Really some very interesting results. I can't help but think of the old starship computer on Star Trek when I think of talking and pressing buttons. Sadly, these results are still inconclusive in my mind, as the study WAS a Wizard of Oz and NOT a real computer. There is a HUGE transition between a person sitting across the table and a computer talking to you, both with the programming and with the attitude of the user. All in all, it's a very interesting idea, but a bit obscure. The paper was all about a user study, but further testing needs to be done for anything solid.

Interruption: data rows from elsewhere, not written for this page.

-- pv_equiv track=rewrite | github.com/krish8924/AI-based-Contract-Language-Simplifier | ease_chatbot_streamlit.py | extract_clause_headings
-- ===== SOURCE A (Python) =====
-- def extract_clause_headings(text):
--     """
--     Very simple heading/ clause detector: looks for common clause keywords and
--     capitalized lines (heuristic). Returns a list of (heading, sample_text).
--     """
--     headings = []
--     lines = [l.strip() for l in text.splitlines() if l.strip()]
--     clause_keywords = [
--         "Terminat", "Payment", "Confidential", "Governing Law", "Liabil", "Indemn",
--         "Force Majeure", "Intellectual Property", "Dispute", "Notice", "Warranty",
--         "Assignment", "Data Protection", "Privacy", "Breach", "Refund"
--     ]
--     for i,l in enumerate(lines[:400]):  # limit for speed
--         # heuristic 1: uppercase short line
--         if len(l) < 80 and sum(1 for c in l if c.isupper()) > (len(l)*0.3):
--             headings.append((l, " ".join(lines[i+1:i+3])))
--             continue
--         # heuristic 2: contains keyword
--         for k in clause_keywords:
--             if k.lower() in l.lower():
--                 headings.append((l, " ".join(lines[i+1:i+3])))
--                 break
--     # dedupe
--     seen = set()
--     out = []
--     for h,s in headings:
--         if h.lower() not in seen:
--             seen.add(h.lower())
--             out.append((h,s))
--     return out[:40]
-- ===== SOURCE B (Python) =====
-- def extract_clause_headings(text):
--     """
--     Single fused pass: detect, dedupe and truncate in one loop with incremental
--     seen-set state (same result as the detect-then-dedup-then-truncate original).
--     """
--     clause_keywords = [
--         "Terminat", "Payment", "Confidential", "Governing Law", "Liabil", "Indemn",
--         "Force Majeure", "Intellectual Property", "Dispute", "Notice", "Warranty",
--         "Assignment", "Data Protection", "Privacy", "Breach", "Refund"
--     ]
--     lines = [l.strip() for l in text.splitlines() if l.strip()]
--     seen = set()
--     out = []
--     for i, l in enumerate(lines[:400]):
--         low = l.lower()
--         is_heading = (len(l) < 80 and sum(1 for c in l if c.isupper()) > len(l) * 0.3) \
--             or any(k.lower() in low for k in clause_keywords)
--         if is_heading and low not in seen:
--             seen.add(low)
--             out.append((l, " ".join(lines[i+1:i+3])))
--             if len(out) == 40:
--                 break
--     return out
-- ===== Notes on version B (the rewrite author's own statement) =====
-- stated objective: simpler
-- what changed: A's three phases (collect headings, dedupe with a seen set, truncate to 40) are fused into one pass that maintains the seen set and output directly and stops as soon as 40 headings are collected, collapsing A's two heuristic branches into a single is_heading boolean.
import Mathlib
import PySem

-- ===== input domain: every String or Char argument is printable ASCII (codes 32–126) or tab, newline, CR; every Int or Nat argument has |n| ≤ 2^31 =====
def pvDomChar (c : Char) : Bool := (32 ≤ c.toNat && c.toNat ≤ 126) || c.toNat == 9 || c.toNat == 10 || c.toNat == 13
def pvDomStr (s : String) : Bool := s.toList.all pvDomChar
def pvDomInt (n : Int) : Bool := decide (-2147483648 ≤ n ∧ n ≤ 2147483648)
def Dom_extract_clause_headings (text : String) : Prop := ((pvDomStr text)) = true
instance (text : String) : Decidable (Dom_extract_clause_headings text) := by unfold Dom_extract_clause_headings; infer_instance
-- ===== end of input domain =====

-- B fuses A's detect-then-dedup-then-truncate phases into one pass with incremental seen-set state (same return value; objective: simpler).


-- ===== PORT A =====
def pvClauseKeywords : List String :=
  ["Terminat", "Payment", "Confidential", "Governing Law", "Liabil", "Indemn",
   "Force Majeure", "Intellectual Property", "Dispute", "Notice", "Warranty",
   "Assignment", "Data Protection", "Privacy", "Breach", "Refund"]

-- lines = [l.strip() for l in text.splitlines() if l.strip()]  (truthiness = nonempty)
def pvLines (text : String) : List String :=
  ((PySem.Str.splitlines text).filter (fun l => PySem.Str.strip l != "")).map PySem.Str.strip

-- " ".join(lines[i+1:i+3])
def pvSample (lines : List String) (i : Int) : String :=
  PySem.Str.join " " (PySem.List.slice lines (some (i + 1)) (some (i + 3)))

-- len(l) < 80 and sum(1 for c in l if c.isupper()) > len(l)*0.3
-- (for 0 ≤ len < 80 the double comparison 'cnt > len*0.3' is exactly the integer test 10*cnt > 3*len)
def pvIsUpperShort (l : String) : Bool :=
  PySem.Str.len l < 80 &&
    (10 * ((l.toList.filter PySem.Chars.isupper).length : Int) > 3 * PySem.Str.len l)

-- for k in clause_keywords: if k.lower() in l.lower(): <append>; break
def pvKwScan (l : String) : List String → Bool
  | [] => false
  | k :: ks =>
    if PySem.Str.isIn (PySem.Str.lower k) (PySem.Str.lower l) then true else pvKwScan l ks

-- the dedup loop body: if h.lower() not in seen: seen.add(h.lower()); out.append((h,s))
def pvDedupStep (st : PySem.Set String × List (String × String)) (hs : String × String) :
    PySem.Set String × List (String × String) :=
  if !(PySem.Set.contains st.1 (PySem.Str.lower hs.1)) then
    (PySem.Set.add st.1 (PySem.Str.lower hs.1), st.2 ++ [hs])
  else st

def extract_clause_headings (text : String) : List (String × String) :=
  let lines := pvLines text
  let headings :=
    (PySem.List.enumerate (PySem.List.slice lines none (some 400))).foldl
      (fun acc il =>
        if pvIsUpperShort il.2 then acc ++ [(il.2, pvSample lines il.1)]
        else if pvKwScan il.2 pvClauseKeywords then acc ++ [(il.2, pvSample lines il.1)]
        else acc) []
  let st := headings.foldl pvDedupStep (PySem.Set.empty, [])
  PySem.List.slice st.2 none (some 40)

-- ===== PORT B =====
-- the fused for-loop of Source B, with 'break' as early return once len(out) == 40
def pvAltLoop (lines : List String) (seen : PySem.Set String)
    (out : List (String × String)) : List (Int × String) → List (String × String)
  | [] => out
  | (i, l) :: rest =>
    let low := PySem.Str.lower l
    if (pvIsUpperShort l
          || pvClauseKeywords.any (fun k => PySem.Str.isIn (PySem.Str.lower k) low))
        && !(PySem.Set.contains seen low) then
      let out' := out ++ [(l, pvSample lines i)]
      if out'.length == 40 then out'
      else pvAltLoop lines (PySem.Set.add seen low) out' rest
    else pvAltLoop lines seen out rest

def extract_clause_headings_alt (text : String) : List (String × String) :=
  let lines := pvLines text
  pvAltLoop lines PySem.Set.empty [] (PySem.List.enumerate (PySem.List.slice lines none (some 400)))

-- ===== PRECONDITION & SPEC =====
def Spec_extract_clause_headings (text : String) (out : List (String × String)) : Prop := out = extract_clause_headings_alt text
instance (text : String) (out : List (String × String)) : Decidable (Spec_extract_clause_headings text out) := by unfold Spec_extract_clause_headings; infer_instance

-- ===== CLAIM (what is proved, stated in full; the proofs are below) =====
def Claim_equal_extract_clause_headings : Prop := ∀ (text : String), Dom_extract_clause_headings text → Spec_extract_clause_headings text (extract_clause_headings text)

-- ===== LEMMAS AND PROOFS =====

-- elements contributed by one enumerated line in A's heading-collection loop
def pvElts (lines : List String) (il : Int × String) : List (String × String) :=
  if pvIsUpperShort il.2 || pvKwScan il.2 pvClauseKeywords then [(il.2, pvSample lines il.1)]
  else []

theorem pvKwScan_eq_any (l : String) (ks : List String) :
    pvKwScan l ks = ks.any (fun k => PySem.Str.isIn (PySem.Str.lower k) (PySem.Str.lower l)) := by
  induction ks with
  | nil => rfl
  | cons k ks ih =>
    simp only [pvKwScan, List.any_cons, ih]
    split_ifs with h
    · simp only [h, Bool.true_or]
    · simp only [Bool.not_eq_true] at h
      rw [h, Bool.false_or]

theorem pvFoldA_eq (lines : List String) (ps : List (Int × String))
    (acc : List (String × String)) :
    ps.foldl
      (fun acc il =>
        if pvIsUpperShort il.2 then acc ++ [(il.2, pvSample lines il.1)]
        else if pvKwScan il.2 pvClauseKeywords then acc ++ [(il.2, pvSample lines il.1)]
        else acc) acc
    = acc ++ ps.flatMap (pvElts lines) := by
  induction ps generalizing acc with
  | nil => simp
  | cons il rest ih =>
    simp only [List.foldl_cons, List.flatMap_cons, ih]
    unfold pvElts
    split_ifs with h1 h2 h3 h4 <;> simp_all

theorem pvDedup_prefix (hs : List (String × String))
    (st : PySem.Set String × List (String × String)) :
    ∃ t, (hs.foldl pvDedupStep st).2 = st.2 ++ t := by
  induction hs generalizing st with
  | nil => exact ⟨[], by simp⟩
  | cons h rest ih =>
    simp only [List.foldl_cons]
    obtain ⟨t, ht⟩ := ih (pvDedupStep st h)
    unfold pvDedupStep at ht ⊢
    split_ifs at ht ⊢ with hc
    · exact ⟨[h] ++ t, by simpa using ht⟩
    · exact ⟨t, ht⟩

theorem pvAltLoop_eq (lines : List String) (ps : List (Int × String))
    (seen : PySem.Set String) (out : List (String × String)) (hlen : out.length < 40) :
    pvAltLoop lines seen out ps
      = ((ps.flatMap (pvElts lines)).foldl pvDedupStep (seen, out)).2.take 40 := by
  induction ps generalizing seen out with
  | nil =>
    simp only [List.flatMap_nil, List.foldl_nil, pvAltLoop]
    exact (List.take_of_length_le (by omega)).symm
  | cons il rest ih =>
    obtain ⟨i, l⟩ := il
    simp only [List.flatMap_cons, List.foldl_append, pvAltLoop]
    by_cases hcond : (pvIsUpperShort l
        || pvClauseKeywords.any (fun k => PySem.Str.isIn (PySem.Str.lower k) (PySem.Str.lower l))) = true
    · -- the line is a heading
      have helt : pvElts lines (i, l) = [(l, pvSample lines i)] := by
        unfold pvElts
        rw [if_pos]
        simpa [pvKwScan_eq_any] using hcond
      rw [helt]
      by_cases hseen : PySem.Set.contains seen (PySem.Str.lower l) = true
      · -- already seen: both drop it
        have hm : PySem.Str.lower l ∈ seen := by simpa using hseen
        have hstep : pvDedupStep (seen, out) (l, pvSample lines i) = (seen, out) := by
          unfold pvDedupStep; simp [hm]
        simp only [hcond, hseen, Bool.true_and, Bool.not_true, Bool.and_false,
          if_neg (by simp : ¬ (false = true)), List.foldl_cons, List.foldl_nil, hstep]
        exact ih seen out hlen
      · -- new heading
        have hm : PySem.Str.lower l ∉ seen := by simpa using hseen
        have hstep : pvDedupStep (seen, out) (l, pvSample lines i)
            = (PySem.Set.add seen (PySem.Str.lower l), out ++ [(l, pvSample lines i)]) := by
          unfold pvDedupStep
          simp [hm]
        simp only [hcond, Bool.true_and, List.foldl_cons, List.foldl_nil, hstep]
        rw [if_pos (by simp [hcond, hm])]
        by_cases h40 : (out ++ [(l, pvSample lines i)]).length = 40
        · -- break: output is full
          rw [if_pos (by simpa using h40)]
          obtain ⟨t, ht⟩ := pvDedup_prefix (rest.flatMap (pvElts lines))
            (PySem.Set.add seen (PySem.Str.lower l), out ++ [(l, pvSample lines i)])
          rw [ht, ← h40, List.take_left]
        · rw [if_neg (by simpa using h40)]
          have : (out ++ [(l, pvSample lines i)]).length < 40 := by
            simp only [List.length_append, List.length_cons, List.length_nil] at h40 ⊢
            omega
          exact ih _ _ this
    · -- not a heading: no element contributed
      have helt : pvElts lines (i, l) = [] := by
        unfold pvElts
        rw [if_neg]
        simpa [pvKwScan_eq_any] using hcond
      rw [Bool.not_eq_true] at hcond
      rw [if_neg (by rw [hcond, Bool.false_and]; simp), helt]
      simpa using ih seen out hlen

-- ===== VERDICT (by name: the statement is the Claim_ definition above) =====
theorem extract_clause_headings_spec : Claim_equal_extract_clause_headings := by
  intro text _
  show extract_clause_headings text = extract_clause_headings_alt text
  unfold extract_clause_headings extract_clause_headings_alt
  dsimp only
  rw [pvFoldA_eq, pvAltLoop_eq _ _ _ _ (by simp)]
  rw [List.nil_append, PySem.List.slice_to _ (b := 40) (by norm_num)]
  rw [show Int.toNat 40 = 40 from rfl]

017 - Three Main Concerns in Sketch Recognition

Summary:

In this paper Mahoney and Fromherz describe what they call the three main concerns and then show a system that vaguely covers the three concerns. The three concerns are dealing with human inaccuracy in sketches, being interactive, and being able to add new features later. The system described deals with "stick figure finding". It searches through the sketch checking every single line for different labels. For example, a body has 5 attached lines - a head, 2 arms, and 2 legs. Using an algorithm, the system goes through each line and checks to see if it is a body, and eventually finds the optimal solution. This allows for context lines not to be included in the figure and be seperated.

Discussion:

Two words: NO RESULTS. This algorithm sounds TERRIBLY slow, even though the algorithm is presented in another paper. It seems this paper is totally misnamed, because it has very little to do with the three "main concerns" of sketch recognition past the Introduction. The algorithm behind the system may be interesting, but the paper itself is really just a bunch of filler and icing on top of that algorithm.

016 - Constellations

Summary:

The paper dealt with a system that combines strokes in a spatial way. It takes in a group of single strokes and calculates their general placement in the drawing area. Using this spatial data, it can identify relativity with other strokes and generalize the data into sets of known shapes. An example was a drawn face. It was required to have two eyes (a right and a left), two pupils, a stroke for the head's shape, a nose and a mouth. After those were drawn, anything could be added, such as eyelashes, an eyepatch, ears, or hair and the shape would still be recognized as a face. It accomplishes this by labeling things and searching through them with different search bounds. This speeds things up.

Discussion:

Biggest problem with this paper - no results. Honestly, I don't blame them, because the results have to be pretty low. I like the concept of the system, but the loose style of recognition really doesn't seem to mesh with me. It's almost like we're taking one step back in recognition and saying "are there 5 strokes there? OK, there are 10 strokes so it must be a face". It would be interesting to find some way to integrate the design for multiple domains, such as recognizing a face OR a boat, because right now it seems this idea is really uninspiring.